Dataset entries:
*** Begin section ***

-- ===== PRECONDITION & SPEC =====
-- Pre_ excludes n_bins = 0, where Python A raises ZeroDivisionError (B raises there too).
def Pre_compute_percentile_thresholds (values : List (Option Int)) (n_bins : Int) : Prop :=
  n_bins ≠ 0
instance (values : List (Option Int)) (n_bins : Int) : Decidable (Pre_compute_percentile_thresholds values n_bins) := by unfold Pre_compute_percentile_thresholds; infer_instance

def pvWitness_compute_percentile_thresholds : List (Option Int) × Int := ([some 1, none, some 3], 2)

def Spec_compute_percentile_thresholds (values : List (Option Int)) (n_bins : Int) (out : Option (List Int)) : Prop := out = compute_percentile_thresholds_alt values n_bins
instance (values : List (Option Int)) (n_bins : Int) (out : Option (List Int)) : Decidable (Spec_compute_percentile_thresholds values n_bins out) := by unfold Spec_compute_percentile_thresholds; infer_instance

-- ===== CLAIM (what is proved, stated in full; the proofs are below) =====
def Claim_equal_compute_percentile_thresholds : Prop := ∀ (values : List (Option Int)) (n_bins : Int), Dom_compute_percentile_thresholds values n_bins → Pre_compute_percentile_thresholds values n_bins → Spec_compute_percentile_thresholds values n_bins (compute_percentile_thresholds values n_bins)

-- ===== LEMMAS AND PROOFS =====

theorem pvRoundHE_nonneg {s : ℚ} (hs : 0 ≤ s) : 0 ≤ pvRoundHE s := by
  have h0 : 0 ≤ ⌊s⌋ := Int.floor_nonneg.2 hs
  unfold pvRoundHE
  split_ifs <;> omega

theorem pvRnd_nonneg (q : ℚ) : 0 ≤ pvRnd q := by
  unfold pvRnd
  split_ifs with h
  · norm_num
  · dsimp only
    have hq : 0 < q := lt_of_not_ge h
    refine mul_nonneg ?_ (by positivity)
    exact_mod_cast pvRoundHE_nonneg (by positivity)

theorem pvFloatIdx_nonneg (i n L1 : Int) : 0 ≤ pvFloatIdx i n L1 := by
  exact Int.floor_nonneg.2 (pvRnd_nonneg _)

-- sorted xs splits at any pivot into sorted-below ++ copies-of-pivot ++ sorted-above
theorem pv_sorted_split (xs : List Int) (p : Int) :
    PySem.List.sorted xs (fun x => x) false =
      PySem.List.sorted (xs.filter (fun y => y < p)) (fun x => x) false
        ++ List.replicate (xs.count p) p
        ++ PySem.List.sorted (xs.filter (fun y => p < y)) (fun x => x) false := by
  have hcf : ∀ (a : Int) (q : Int → Bool) (l : List Int),
      List.count a (l.filter q) = if q a then List.count a l else 0 := by
    intro a q l
    split_ifs with h
    · exact List.count_filter h
    · exact List.count_eq_zero.2 (fun hm => h (List.of_mem_filter hm))
  apply PySem.List.sorted_id_eq_of_perm_of_pairwise
  · rw [List.perm_iff_count]
    intro a
    have h1 := (PySem.List.sorted_perm (xs.filter (fun y => decide (y < p))) (fun x => x) false).count_eq a
    have h2 := (PySem.List.sorted_perm (xs.filter (fun y => decide (p < y))) (fun x => x) false).count_eq a
    simp [List.count_append, h1, h2, hcf, List.count_replicate]
    split_ifs <;> simp_all <;> omega
  · rw [List.pairwise_append, List.pairwise_append]
    refine ⟨⟨?_, ?_, ?_⟩, ?_, ?_⟩
    · simpa using PySem.List.sorted_pairwise (xs.filter (fun y => decide (y < p))) (fun x => x)
    · exact List.pairwise_replicate.2 (Or.inr le_rfl)
    · intro a ha b hb
      simp [PySem.List.mem_sorted, List.mem_filter] at ha
      have hbp := List.eq_of_mem_replicate hb
      omega
    · simpa using PySem.List.sorted_pairwise (xs.filter (fun y => decide (p < y))) (fun x => x)
    · intro a ha b hb
      simp [PySem.List.mem_sorted, List.mem_filter] at hb
      rcases List.mem_append.1 ha with ha | ha
      · simp [PySem.List.mem_sorted, List.mem_filter] at ha
        omega
      · have hap := List.eq_of_mem_replicate ha
        omega
-- pv_equiv track=rewrite | github.com/qldrh112/algorithm | coding_test/naver/naver1.py | solution
-- ===== SOURCE A (Python) =====
-- def solution(planted, watered):
--     answer = []
--
--     water_period = planted[:]
--     watered = list(map(lambda x: x - 1, watered))
--     n = len(planted)
--     bad_mood = [False] * n
--
--     for choice in watered:
--         tmp = n
--         # 식물을 순회하며 기분을 조정한다.
--         for i in range(n):
--             # 이미 기분이 좋지 않은 식물
--             if bad_mood[i]:
--                 tmp -= 1
--             # 지금 물을 준 식물
--             elif i == choice:
--                 planted[i] = water_period[i]
--             # 상해버린 식물
--             elif planted[i] == 1:
--                 bad_mood[i] = True
--                 tmp -= 1
--             else:
--                 planted[i] -= 1
--         answer.append(tmp)
--
--     return answer
-- ===== SOURCE B (Python) =====
-- def solution(planted, watered):
--     # Per-plant death-step computation instead of step-by-step simulation.
--     # (Unlike A, this does not mutate `planted`; return value is identical.)
--     n = len(planted)
--     m = len(watered)
--     # death[i] = first step at which plant i is counted as spoiled; m = never within the m steps.
--     # A plant with period < 1 keeps decrementing past 1 and never spoils.
--     death = [p - 1 if p >= 1 else m for p in planted]
--     for t, w in enumerate(watered):
--         i = w - 1
--         if 0 <= i < n and planted[i] >= 1 and t <= death[i]:
--             death[i] = t + planted[i]
--     deaths_at = [0] * (m + 1)
--     for d in death:
--         deaths_at[min(d, m)] += 1
--     answer = []
--     alive = n
--     for t in range(m):
--         alive -= deaths_at[t]
--         answer.append(alive)
--     return answer
-- ===== Notes on version B (the rewrite author's own statement) =====
-- stated objective: faster
-- what changed: B replaces A's step-by-step simulation of every plant at every watering with a per-plant death-step computation (one pass over the waterings updating each plant's death step, then bucket counts and a prefix scan), O(n+m) instead of O(n*m); B does not mutate `planted` (return value identical).
import Mathlib
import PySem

*** End section ***

What you need to do:
In the entries above, some lines hold the string "return". Copy each of them.

Answer space:
--     return answer
--     # (Unlike A, this does not mutate `planted`; return value is identical.)
--     return answer
-- what changed: B replaces A's step-by-step simulation of every plant at every watering with a per-plant death-step computation (one pass over the waterings updating each plant's death step, then bucket counts and a prefix scan), O(n+m) instead of O(n*m); B does not mutate `planted` (return value identical).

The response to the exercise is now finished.